Intoduction to intrusion


Intrusion-detection systems aim at detecting attacks against computer systems and networks or, in general, against information systems. Indeed, it is difficult to provide provably secure information systems and to maintain them in such a secure state during their lifetime and utilization.

Sometimes, legacy or operational constraints do not even allow the definition of a fully secure information system. Therefore, intrusion–detection systems have the task of monitoring the usage of such systems to detect any apparition of insecure states. They detect attempts and active misuse either by legitimate users of the information systems or by external parties to abuse their privileges or exploit security vulnerabilities.


The term target system is used here to denote the information system being monitored by the intrusion-detection system. It can be a work station, a network element, a server, a mainframe, a firewall, a web server, etc .

The term audit denotes information provided by a system concerning its inner workings and behavior .Examples of audits include, but are not limited to, C2 audit trail, accounting, and syslog in the UNIX world, Syslog in the MVS world, event log in Windows NT, and incident tickets in X25 networks.

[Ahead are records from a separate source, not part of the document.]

-- get after set: either the original value or the written value
theorem cellGet_cellSet (lst : List (List String)) (i j x : Int) (v : String) :
    cellGet (cellSet lst i x v) j x = cellGet lst j x ∨
    cellGet (cellSet lst i x v) j x = some v := by
  unfold cellSet
  cases hi : PySem.List.pyIdx? lst.length i with
  | none => left; rfl
  | some k =>
    unfold cellGet
    rw [pyGet?_modify, pyGet?_eq lst j]
    cases hj : PySem.List.pyIdx? lst.length j with
    | none => left; rfl
    | some kj =>
      by_cases hk : k = kj
      · simp only [if_pos hk]
        cases hl : lst[kj]? with
        | none => left; rfl
        | some row =>
          simp only [Option.map_some]
          rcases pyGet?_pySetD row x v with h | h
          · right; simpa using h
          · left; simp [h]
      · simp only [if_neg hk]; left; trivial

-- writing back the value already there changes nothing
theorem cellSet_noop {lst : List (List String)} {i x : Int} {v : String}
    (h : cellGet lst i x = some v) : cellSet lst i x v = lst := by
  unfold cellGet at h
  rw [pyGet?_eq lst i] at h
  unfold cellSet
  cases hi : PySem.List.pyIdx? lst.length i with
  | none => rfl
  | some k =>
    rw [hi] at h
    have h2 : lst[k]?.bind (fun row => PySem.List.pyGet? row x) = some v := h
    clear h
    show lst.modify k (fun row => PySem.List.pySetD row x v) = lst
    cases hl : lst[k]? with
    | none => rw [hl] at h2; simp at h2
    | some row =>
      rw [hl] at h2
      have h : PySem.List.pyGet? row x = some v := h2
      rw [pyGet?_eq row x] at h
      cases hx : PySem.List.pyIdx? row.length x with
      | none => rw [hx] at h; simp at h
      | some kx =>
        rw [hx] at h
        have hrow : PySem.List.pySetD row x v = row := by
          rw [pySetD_eq, hx]
          exact set_of_getElem? h
        apply List.ext_getElem?
        intro m
        rw [List.getElem?_modify]
        cases hm : lst[m]? with
        | none => rfl
        | some r =>
          by_cases hkm : k = m
          · subst hkm; rw [hl] at hm; cases hm; simp [hrow]
          · simp [hkm]

theorem modify_comm_idem (f : List String → List String)
    (hf : ∀ r, f (f r) = f r) (l : List (List String)) (i j : Nat) :
    (l.modify i f).modify j f = (l.modify j f).modify i f := by
  apply List.ext_getElem?
  intro m
  simp only [List.getElem?_modify]
  cases l[m]? with
  | none => rfl
  | some r =>
    by_cases hi : i = m <;> by_cases hj : j = m <;> simp [hi, hj, hf]

-- two writes of the same value commute
theorem cellSet_comm (lst : List (List String)) (a b x : Int) (v : String) :
    cellSet (cellSet lst a x v) b x v = cellSet (cellSet lst b x v) a x v := by
  have hf : ∀ r : List String,
      PySem.List.pySetD (PySem.List.pySetD r x v) x v = PySem.List.pySetD r x v :=
    fun r => pySetD_idem r x v
  unfold cellSet
  cases ha : PySem.List.pyIdx? lst.length a <;> cases hb : PySem.List.pyIdx? lst.length b <;>
    simp only [ha, hb, List.length_modify] <;> try rfl
  exact modify_comm_idem _ hf lst _ _

theorem foldl_cellSet_comm (x : Int) (v : String) :
    ∀ (js : List Int) (lst : List (List String)) (a : Int),
      js.foldl (fun l j => cellSet l j x v) (cellSet lst a x v) =
      cellSet (js.foldl (fun l j => cellSet l j x v) lst) a x v := by
  intro js
  induction js with
  | nil => intro lst a; simp
  | cons b js ih =>
    intro lst a
    simp only [List.foldl_cons]
    rw [cellSet_comm, ih]

theorem cellGet_foldl (x : Int) (v : String) :
    ∀ (js : List Int) (lst : List (List String)) (j : Int),
      cellGet lst j x = some v →
      cellGet (js.foldl (fun l i => cellSet l i x v) lst) j x = some v := by
  intro js
  induction js with
  | nil => intro lst j h; simpa using h
  | cons b js ih =>
    intro lst j h
    simp only [List.foldl_cons]
    apply ih
    rcases cellGet_cellSet lst b j x v with h' | h'
    · rw [h']; exact h
    · exact h'

-- B's recursion on a run of n opponent cells followed by cell value v ≠ opp:
-- true plus an ascending same-value fold when v = me, false and the untouched board otherwise
theorem flipB_run (x : Int) (me opp : String) (hne : opp ≠ me) :
    ∀ (n : Nat) (lst : List (List String)) (s : Int) (v : String),
      (∀ m : Nat, m < n → cellGet lst (s + m) x = some opp) →
      cellGet lst (s + n) x = some v → v ≠ opp →
      flipB lst x s me opp =
        (if v = me then
          (true, ((List.range n).map (fun m : Nat => s + (m : Int))).foldl
            (fun l j => cellSet l j x me) lst)
        else (false, lst)) := by
  intro n
  induction n with
  | zero =>
    intro lst s v _ h2 h3
    have h2' : cellGet lst s x = some v := by simpa using h2
    rw [flipB]
    split
    · rename_i heq; rw [h2'] at heq; cases heq
    · rename_i c heq
      rw [h2'] at heq
      injection heq with hv
      subst hv
      by_cases hm : v = me
      · rw [if_pos hm, if_pos hm]; simp
      · rw [if_neg hm, if_neg (by exact h3), if_neg hm]
  | succ n ih =>
    intro lst s v h1 h2 h3
    have h0 : cellGet lst s x = some opp := by simpa using h1 0 (Nat.succ_pos n)
    rw [flipB]
    split
    · rename_i heq; rw [h0] at heq; cases heq
    · rename_i c heq
      rw [h0] at heq
      injection heq with hv
      subst hv
      rw [if_neg hne, if_pos rfl]
      rw [ih lst (s + 1) v ?run ?term h3]
      case run =>
        intro m hm
        have h := h1 (m + 1) (by omega)
        have e : s + ((m : Int) + 1) = s + 1 + m := by ring
        push_cast at h
        rw [e] at h
        exact h
      case term =>
        have e : s + ((n : Int) + 1) = s + 1 + n := by ring
        push_cast at h2
        rw [e] at h2
        exact h2
      by_cases hm : v = me
      · rw [if_pos hm]
        simp only [if_pos hm]
        rw [show List.range (n + 1) = List.range (n + 1) from rfl]
        have hmap : (List.range (n + 1)).map (fun m : Nat => s + (m : Int)) =
            s :: (List.range n).map (fun m : Nat => s + 1 + (m : Int)) := by
          rw [List.range_succ_eq_map, List.map_cons, List.map_map]
          simp only [Nat.cast_zero, add_zero, Function.comp_def]
          congr 1
          apply List.map_congr_left
          intro m _
          push_cast
          ring
        rw [hmap]
        simp only [List.foldl_cons]
        rw [foldl_cellSet_comm]
        simp
      · rw [if_neg hm]
        simp only [if_neg hm]
        simp

-- A's back-fill of count = n+1 cells ending (top) at t equals an ascending fold
theorem fillA_run (x : Int) (me : String) :
    ∀ (n : Nat) (lst : List (List String)) (t : Int) (flag : Int),
      fillA lst t x ((n : Int) + 1) me flag =
        (((List.range (n + 1)).map (fun m : Nat => t - n + (m : Int))).foldl
          (fun l j => cellSet l j x me) lst, 1) := by
  intro n
  induction n with
  | zero =>
    intro lst t flag
    rw [fillA, if_pos (by norm_num)]
    rw [fillA, if_neg (by norm_num)]
    simp
  | succ n ih =>
    intro lst t flag
    rw [fillA, if_pos (by push_cast; omega)]
    have e : ((n + 1 : Nat) : Int) + 1 - 1 = (n : Int) + 1 := by push_cast; ring
    rw [e, ih]
    rw [foldl_cellSet_comm]
    rw [show List.range (n + 1 + 1) = List.range (n + 1) ++ [n + 1] from List.range_succ]
    rw [List.map_append, List.foldl_append]
    simp only [List.map_cons, List.map_nil, List.foldl_cons, List.foldl_nil]
    have e2 : t - ((n + 1 : Nat) : Int) + ((n + 1 : Nat) : Int) = t := by push_cast; ring
    have e3 : (List.range (n + 1)).map (fun m : Nat => t - 1 - (n : Int) + (m : Int)) =
        (List.range (n + 1)).map (fun m : Nat => t - ((n + 1 : Nat) : Int) + (m : Int)) := by
      apply List.map_congr_left
      intro m _
      push_cast
      ring
    rw [e2, e3]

An intrusion-detection system acquires information about an information system to perform a diagnosis on the security status of the latter. The goal is to discover breaches of security, attempted breaches, or open vulnerabilities that could lead to potential breaches. A typical intrusion-detection system is shown in Figure.

An intrusion-detection system can be described at a very macroscopic level as a detector that processes information coming from the system to be protected. This detector can also launch probes to trigger the audit process, such as requesting version numbers for applications. It uses three kinds of information: long-term information related to the technique used to detect intrusions (a knowledge base of attacks, for example), configuration information about the current state of the system, and audit information describing the events that are happening on the system. The role of the detector is to eliminate unneeded information from the audit trail. It then presents either a synthetic view of the security-related actions taken during normal usage of the system, or a synthetic view of the current security state of the system. A decision is then taken to evaluate the probability that these actions or this state can be considered as symptoms of an intrusion or vulnerabilities. A countermeasure component can then take corrective action to either prevent the actions from being executed or change the state of the system back to a secure state.

Characterstics of intrusion-detection systems:


The performance of an intrusion-detection system is the rate at which audit events are processed. If the performance of the intrusion-detection system is poor, then real-time detection is not possible.


Completeness is the property of an intrusion-detection system to detect all attacks. Incom-pleteness occurs when the intrusion-detection system fails to detect an attack. This measure is much more difficult to evaluate than the others because it is impossible to have a global knowledge about attacks or abuses of privileges. Let us introduce two additional properties:

Fault tolerance:

An intrusion-detection system should itself be resistant to attacks, especially denial-of-service-type attacks, and should be designed with this goal in mind. This is particularly important because most intrusion-detection systems run above commercially available operating systems or hard-ware, which are known to be vulnerable to attacks.


An intrusion-detection system has to perform and propagate its analysis as quickly as possible to enable the security officer to react before much damage has been done, and also to prevent the attacker from subverting the audit source or the intrusion-detection system itself. This implies more than the measure of performance because it not only encompasses the intrinsic processing speed of the intrusion-detection system, but also the time required to propagate the information and react to it.

Protection of the intrusion-detection system

When an intrusion-detection system is deployed, it becomes the natural primary target of hostile attacks, with the aim of disabling the detection feature and allowing an attacker to operate without being detected.

Disabling the intrusion-detection system can happen in the following ways:

Denial-of-service attacks:

Denial-of-service attacks are a powerful and relatively easy way of temporarily disabling the intrusion-detection system. The attack can take place against the detector, by forcing it to process more information than it can handle (for example by saturating a network link). This usually has the effect of delaying detection of the attack or, in the worst case, of confusing the detector enough so that it misses some critical element of the attack. A second possibility is to saturate the reaction capability of the operator handling the intrusion-detection system. When the operator is presented with too many alarms, he can easily miss the important one indicating penetration, even if it is present on the screen.

Evasion of the detection:

Several techniques have been developed to evade detection of an attack by intrusion-detection systems. Network-based tools, the most popular tools today, particularly suffer from these attacks involving hand-crafted network packets:

Attack by IP fragmentation:

Intrusion-detection systems have difficulties reassembling IP packets. Therefore, splitting an attack artificially into multiple packets creates a mismatch between the data in the packet and the signature, thus hiding the attack.